Baca berita tanpa iklan. Gabung Kompas.com+

77 Persen Wilayah Terumbu Karang Dunia Alami Pemutihan

Kompas.com, 23 Oktober 2024, 16:38 WIB
Monika Novena,
Bambang P. Jatmiko

Tim Redaksi

Sumber CNN

KOMPAS.com - Data satelit menunjukkan 77 persen wilayah terumbu karang dunia, mulai dari Atlantik, Pasifik, hingga Samudra Hindia mengalami pemutihan massal, akibat perubahan iklim yang memicu suhu laut mencapai rekor.

National Oceanic and Atmospheric Administration (NOAA) pun mencatat pemutihan massal terumbu karang yang terjadi di seluruh dunia sejak Februari 2023 tersebut menjadi yang terluas yang pernah tercatat.

"Peristiwa ini masih meningkat dalam cakupan spasial. Hal tersebut memiliki konsekuensi serius bagi terumbu karang," ungkap koordinator NOAA Coral Reef Watch Derek Manzello.

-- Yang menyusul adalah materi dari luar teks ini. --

-- A's fold over the Int-enumerated table equals the splice fold over trip
theorem foldA_eq_splice_fold (n : Nat) (ps : List (Nat × Int)) (suf : List (Nat × Int)) :
    ∀ (pre : List (Nat × Int)) (r : List Int), ps = pre ++ suf →
      (PySem.List.enumerate (suf.map pcast) (pre.length : Int)).foldl
        (fun result iv =>
          let i := iv.1
          let start := (PySem.List.pyGetD (ps.map pcast) i (0, 0)).1
          let stop : Int :=
            if 0 ≤ i + 1 ∧ i + 1 < ((ps.map pcast).length : Int) then
              (PySem.List.pyGetD (ps.map pcast) (i + 1) (0, 0)).1
            else (n : Int)
          PySem.List.slice result none (some start) ++
            List.replicate (stop - start).toNat (PySem.List.pyGetD (ps.map pcast) i (0, 0)).2 ++
            PySem.List.slice result (some stop) none) r
      = (trip n suf).foldl splice r := by
  induction suf with
  | nil => intro pre r _; simp [trip, PySem.List.enumerate_nil]
  | cons q suf' ih =>
    obtain ⟨s, v⟩ := q
    intro pre r hps
    rw [List.map_cons, PySem.List.enumerate_cons, List.foldl_cons]
    have hsplit : ps.map pcast = (pre.map pcast) ++ pcast (s, v) :: suf'.map pcast := by
      rw [hps]; simp
    have hlen1 : (pre.map pcast).length = pre.length := by simp
    have hget0 : PySem.List.pyGetD (ps.map pcast) ((pre.length : Nat) : Int) (0, 0) = ((s : Int), v) := by
      rw [PySem.List.pyGetD_natCast, hsplit, ← hlen1, getD_append_cons]
      rfl
    have hbody : ∀ res : List Int,
        (PySem.List.slice res none (some (PySem.List.pyGetD (ps.map pcast) ((pre.length : Nat) : Int) (0, 0)).1) ++
          List.replicate (((if 0 ≤ ((pre.length : Nat) : Int) + 1 ∧ ((pre.length : Nat) : Int) + 1 < ((ps.map pcast).length : Int) then
              (PySem.List.pyGetD (ps.map pcast) (((pre.length : Nat) : Int) + 1) (0, 0)).1
            else (n : Int)) - (PySem.List.pyGetD (ps.map pcast) ((pre.length : Nat) : Int) (0, 0)).1)).toNat
            (PySem.List.pyGetD (ps.map pcast) ((pre.length : Nat) : Int) (0, 0)).2 ++
          PySem.List.slice res (some ((if 0 ≤ ((pre.length : Nat) : Int) + 1 ∧ ((pre.length : Nat) : Int) + 1 < ((ps.map pcast).length : Int) then
              (PySem.List.pyGetD (ps.map pcast) (((pre.length : Nat) : Int) + 1) (0, 0)).1
            else (n : Int)))) none)
        = splice res ((trip n ((s, v) :: suf')).headI) := by
      intro res
      cases suf' with
      | nil =>
        have hcond : ¬ (0 ≤ ((pre.length : Nat) : Int) + 1 ∧ ((pre.length : Nat) : Int) + 1 < ((ps.map pcast).length : Int)) := by
          rw [hps]; simp
        rw [if_neg hcond, hget0]
        simp only [trip, List.headI, splice]
        rw [PySem.List.slice_to_natCast, PySem.List.slice_from_natCast, Int.toNat_sub]
      | cons q' suf'' =>
        obtain ⟨t, w⟩ := q'
        have hcond : (0 ≤ ((pre.length : Nat) : Int) + 1 ∧ ((pre.length : Nat) : Int) + 1 < ((ps.map pcast).length : Int)) := by
          rw [hps]; exact ⟨by omega, by simp⟩
        have hget1 : PySem.List.pyGetD (ps.map pcast) (((pre.length : Nat) : Int) + 1) (0, 0) = ((t : Int), w) := by
          have : (((pre.length : Nat) : Int) + 1) = (((pre.length + 1 : Nat)) : Int) := by push_cast; ring
          rw [this, PySem.List.pyGetD_natCast]
          have hsplit2 : ps.map pcast = (pre.map pcast ++ [pcast (s, v)]) ++ pcast (t, w) :: suf''.map pcast := by
            rw [hps]; simp
          have hlen2 : (pre.map pcast ++ [pcast (s, v)]).length = pre.length + 1 := by simp
          rw [hsplit2, ← hlen2, getD_append_cons]
          rfl
        rw [if_pos hcond, hget0, hget1]
        simp only [trip, List.headI, splice]
        rw [PySem.List.slice_to_natCast, PySem.List.slice_from_natCast, Int.toNat_sub]
    rw [hbody r]
    have hstep : ((pre.length : Nat) : Int) + 1 = (((pre ++ [(s, v)]).length : Nat) : Int) := by
      simp
    rw [hstep, ih (pre ++ [(s, v)]) (splice r ((trip n ((s, v) :: suf')).headI)) (by rw [hps]; simp)]
    cases suf' with
    | nil => simp [trip, List.headI]
    | cons q' suf'' =>
      obtain ⟨t, w⟩ := q'
      simp [trip, List.headI]
-- pv_equiv track=rewrite | github.com/jonathf/matlab2cpp | src/matlab2cpp/datatype.py | get_dim
-- ===== SOURCE A (Python) =====
-- dim0 = {"int", "float", "uword", "double", "cx_double", "size_t"}
--
-- dim1 = {"ivec", "fvec", "uvec", "vec", "cx_vec"}
--
-- dim2 = {"irowvec", "frowvec", "urowvec", "rowvec", "cx_rowvec"}
--
-- dim3 = {"imat", "fmat", "umat", "mat", "cx_mat"}
--
-- dim4 = {"icube", "fcube", "ucube", "cube", "cx_cube"}
--
-- others = {"char", "string", "TYPE", "func_lambda", "struct", "structs", "cell",
--         "wall_clock", "SPlot"}
--
-- def get_dim(val):
--
--     while val[-1] == "*":
--         val = val[:-1]
--
--     if val in dim0:     dim = 0
--     elif val in dim1:   dim = 1
--     elif val in dim2:   dim = 2
--     elif val in dim3:   dim = 3
--     elif val in dim4:   dim = 4
--     elif val in others: dim = None
--     else:
--         raise ValueError("Datatype '%s' not recognized" % val)
--     return dim
-- ===== SOURCE B (Python) =====
-- def get_dim(val):
--     core = val
--     while core.endswith("*"):
--         core = core[:-1]
--     # regular Armadillo names are <prefix><shape>: derive dim from the shape suffix
--     for dim, suffix in ((2, "rowvec"), (1, "vec"), (3, "mat"), (4, "cube")):
--         if core.endswith(suffix):
--             if core[:-len(suffix)] in ("", "i", "f", "u", "cx_"):
--                 return dim
--     if core in ("int", "float", "uword", "double", "cx_double", "size_t"):
--         return 0
--     if core in ("char", "string", "TYPE", "func_lambda", "struct", "structs",
--                 "cell", "wall_clock", "SPlot"):
--         return None
--     raise ValueError("Datatype '%s' not recognized" % core)
-- ===== Notes on version B (the rewrite author's own statement) =====
-- stated objective: alternative
-- what changed: B classifies the 20 regular vector/matrix/cube names by parsing the name's morphology (shape suffix rowvec/vec/mat/cube plus a valid element-type prefix) instead of looking them up in per-dimension sets; only the irregular scalar and None-valued names stay as literal tuples. Pre_ admits exactly the inputs on which A returns (outside it both raise).
import Mathlib
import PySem

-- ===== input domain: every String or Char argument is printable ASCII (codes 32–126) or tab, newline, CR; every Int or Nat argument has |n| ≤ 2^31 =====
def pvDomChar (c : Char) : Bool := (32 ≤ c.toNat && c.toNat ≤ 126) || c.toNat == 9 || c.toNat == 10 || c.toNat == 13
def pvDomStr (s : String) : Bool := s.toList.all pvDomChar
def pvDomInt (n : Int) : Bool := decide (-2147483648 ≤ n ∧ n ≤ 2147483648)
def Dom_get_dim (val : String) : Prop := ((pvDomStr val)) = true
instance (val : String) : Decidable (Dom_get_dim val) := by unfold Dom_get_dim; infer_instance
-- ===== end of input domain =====

-- B derives the dimension of the regular <prefix><shape> names from their suffix/prefix structure
-- instead of per-dimension membership sets (alternative decomposition); equivalence is claimed on
-- Pre_: inputs where A returns (outside Pre_ both programs raise).

-- ===== PORT A =====
-- the 'while val[-1] == "*": val = val[:-1]' loop; on empty input Python raises IndexError,
-- which Pre_ excludes, so the [] case may return anything (it returns []).
def pvStripA (l : List Char) : List Char :=
  if l.getLast? = some '*' then pvStripA l.dropLast else l
termination_by l.length
decreasing_by
  have hne : l ≠ [] := by intro e; subst e; simp_all
  have hpos : 0 < l.length := List.length_pos_iff.mpr hne
  simp [List.length_dropLast]
  omega

def pvDim0 : List (List Char) := ["int".toList, "float".toList, "uword".toList, "double".toList, "cx_double".toList, "size_t".toList]
def pvDim1 : List (List Char) := ["ivec".toList, "fvec".toList, "uvec".toList, "vec".toList, "cx_vec".toList]
def pvDim2 : List (List Char) := ["irowvec".toList, "frowvec".toList, "urowvec".toList, "rowvec".toList, "cx_rowvec".toList]
def pvDim3 : List (List Char) := ["imat".toList, "fmat".toList, "umat".toList, "mat".toList, "cx_mat".toList]
def pvDim4 : List (List Char) := ["icube".toList, "fcube".toList, "ucube".toList, "cube".toList, "cx_cube".toList]
def pvOthers : List (List Char) := ["char".toList, "string".toList, "TYPE".toList, "func_lambda".toList, "struct".toList, "structs".toList, "cell".toList, "wall_clock".toList, "SPlot".toList]

-- the if/elif chain; the final 'raise ValueError' branch is excluded by Pre_ (returns none here)
def pvChainA (c : List Char) : Option Int :=
  if c ∈ pvDim0 then some 0
  else if c ∈ pvDim1 then some 1
  else if c ∈ pvDim2 then some 2
  else if c ∈ pvDim3 then some 3
  else if c ∈ pvDim4 then some 4
  else if c ∈ pvOthers then none
  else none  -- ValueError (outside Pre_)

def get_dim (val : String) : Option Int :=
  pvChainA (pvStripA val.toList)

-- ===== PORT B =====
-- B's 'while core.endswith("*")' loop (endswith is False on the empty string, so it terminates there)
def pvStripB (l : List Char) : List Char :=
  if ['*'].isSuffixOf l then pvStripB l.dropLast else l
termination_by l.length
decreasing_by
  have hne : l ≠ [] := by intro e; subst e; simp_all [List.isSuffixOf]
  have hpos : 0 < l.length := List.length_pos_iff.mpr hne
  simp [List.length_dropLast]
  omega

def pvPrefixes : List (List Char) := ["".toList, "i".toList, "f".toList, "u".toList, "cx_".toList]

-- the for-loop over (dim, suffix) pairs: first shape suffix with a valid prefix wins
def pvShapeLoop (pairs : List (Int × List Char)) (core : List Char) : Option Int :=
  match pairs with
  | [] => none
  | (d, suf) :: rest =>
      if suf.isSuffixOf core then
        if core.take (core.length - suf.length) ∈ pvPrefixes then some d
        else pvShapeLoop rest core
      else pvShapeLoop rest core

def pvScalars : List (List Char) := ["int".toList, "float".toList, "uword".toList, "double".toList, "cx_double".toList, "size_t".toList]
def pvOthersB : List (List Char) := ["char".toList, "string".toList, "TYPE".toList, "func_lambda".toList, "struct".toList, "structs".toList, "cell".toList, "wall_clock".toList, "SPlot".toList]

-- after the loop: scalar names → 0, 'others' → None, else ValueError (excluded by Pre_)
def pvTailB (core : List Char) : Option Int :=
  if core ∈ pvScalars then some 0
  else if core ∈ pvOthersB then none
  else none  -- ValueError (outside Pre_)

def get_dim_alt (val : String) : Option Int :=
  let core := pvStripB val.toList
  match pvShapeLoop [(2, "rowvec".toList), (1, "vec".toList), (3, "mat".toList), (4, "cube".toList)] core with
  | some d => some d
  | none => pvTailB core

-- ===== PRECONDITION & SPEC =====
-- Pre_ admits exactly the inputs on which A returns: after removing trailing stars the
-- name is one of the 35 recognized datatype names (otherwise A raises IndexError/ValueError).
def pvNames : List (List Char) :=
  ["int".toList, "float".toList, "uword".toList, "double".toList, "cx_double".toList, "size_t".toList,
   "ivec".toList, "fvec".toList, "uvec".toList, "vec".toList, "cx_vec".toList,
   "irowvec".toList, "frowvec".toList, "urowvec".toList, "rowvec".toList, "cx_rowvec".toList,
   "imat".toList, "fmat".toList, "umat".toList, "mat".toList, "cx_mat".toList,
   "icube".toList, "fcube".toList, "ucube".toList, "cube".toList, "cx_cube".toList,
   "char".toList, "string".toList, "TYPE".toList, "func_lambda".toList, "struct".toList, "structs".toList, "cell".toList, "wall_clock".toList, "SPlot".toList]

def Pre_get_dim (val : String) : Prop :=
  (val.toList.reverse.dropWhile (fun c => c = '*')).reverse ∈ pvNames
instance (val : String) : Decidable (Pre_get_dim val) := by unfold Pre_get_dim; infer_instance

def pvWitness_get_dim : String := "cx_mat*"

def Spec_get_dim (val : String) (out : Option Int) : Prop := out = get_dim_alt val
instance (val : String) (out : Option Int) : Decidable (Spec_get_dim val out) := by unfold Spec_get_dim; infer_instance

-- ===== CLAIM (what is proved, stated in full; the proofs are below) =====
def Claim_equal_get_dim : Prop := ∀ (val : String), Dom_get_dim val → Pre_get_dim val → Spec_get_dim val (get_dim val)

-- ===== LEMMAS AND PROOFS =====

-- both star-stripping loops compute rstrip('*') (stated on the reversed list)
theorem pvStripA_rev (r : List Char) :
    pvStripA r.reverse = (r.dropWhile (fun c => c = '*')).reverse := by
  induction r with
  | nil => rw [pvStripA.eq_def]; simp
  | cons c r' ih =>
    rw [pvStripA.eq_def]
    by_cases hc : c = '*'
    · subst hc; simp [ih, List.dropWhile]
    · simp [hc, List.dropWhile]

theorem pvStripB_rev (r : List Char) :
    pvStripB r.reverse = (r.dropWhile (fun c => c = '*')).reverse := by
  induction r with
  | nil => rw [pvStripB.eq_def]; simp [List.isSuffixOf]
  | cons c r' ih =>
    rw [pvStripB.eq_def]
    by_cases hc : c = '*'
    · subst hc; simp [ih, List.dropWhile, List.isSuffixOf]
    · simp [hc, List.dropWhile, List.isSuffixOf]
      intro e; exact absurd e.symm hc

theorem pvStrip_eq (l : List Char) : pvStripB l = pvStripA l := by
  have ha := pvStripA_rev l.reverse
  have hb := pvStripB_rev l.reverse
  simp only [List.reverse_reverse] at ha hb
  rw [ha, hb]

-- on every recognized name B's structural classification agrees with A's chain
set_option maxRecDepth 20000 in
theorem pvClassify_eq (c : List Char) (h : c ∈ pvNames) :
    (match pvShapeLoop [(2, "rowvec".toList), (1, "vec".toList), (3, "mat".toList), (4, "cube".toList)] c with
     | some d => some d
     | none => pvTailB c) = pvChainA c := by
  fin_cases h <;> decide

-- ===== VERDICT (by name: the statement is the Claim_ definition above) =====
theorem get_dim_spec : Claim_equal_get_dim := by
  intro val _ hpre
  unfold Spec_get_dim get_dim get_dim_alt
  rw [pvStrip_eq]
  have h : pvStripA val.toList ∈ pvNames := by
    have := pvStripA_rev val.toList.reverse
    simp only [List.reverse_reverse] at this
    rw [this]; exact hpre
  exact (pvClassify_eq _ h).symm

Rekor pemutihan massal sebelumnya terjadi pada 2014 hingga 2017 memengaruhi hampir 66 persen wilayah terumbu karang dunia.

Baca juga: Kesehatan Terumbu Karang di Papua Barat Dimonitor untuk Jaga Kelestarian Kawasan Konservasi

Pemicu Peristiwa Pemutihan

Mengutip CNN, Rabu (23/10/2024) pemutihan terumbu karang dipicu oleh tekanan panas di lautan yang hangat. Terumbu karang kemudian akan mengeluarkan alga berwarna-warni yang hidup di jaringannya.

Tanpa alga yang bermanfaat ini, terumbu karang menjadi pucat dan rentan terhadap kelaparan dan penyakit. Karang yang memutih tidak mati, tetapi suhu laut perlu mendingin agar ada harapan untuk pulih.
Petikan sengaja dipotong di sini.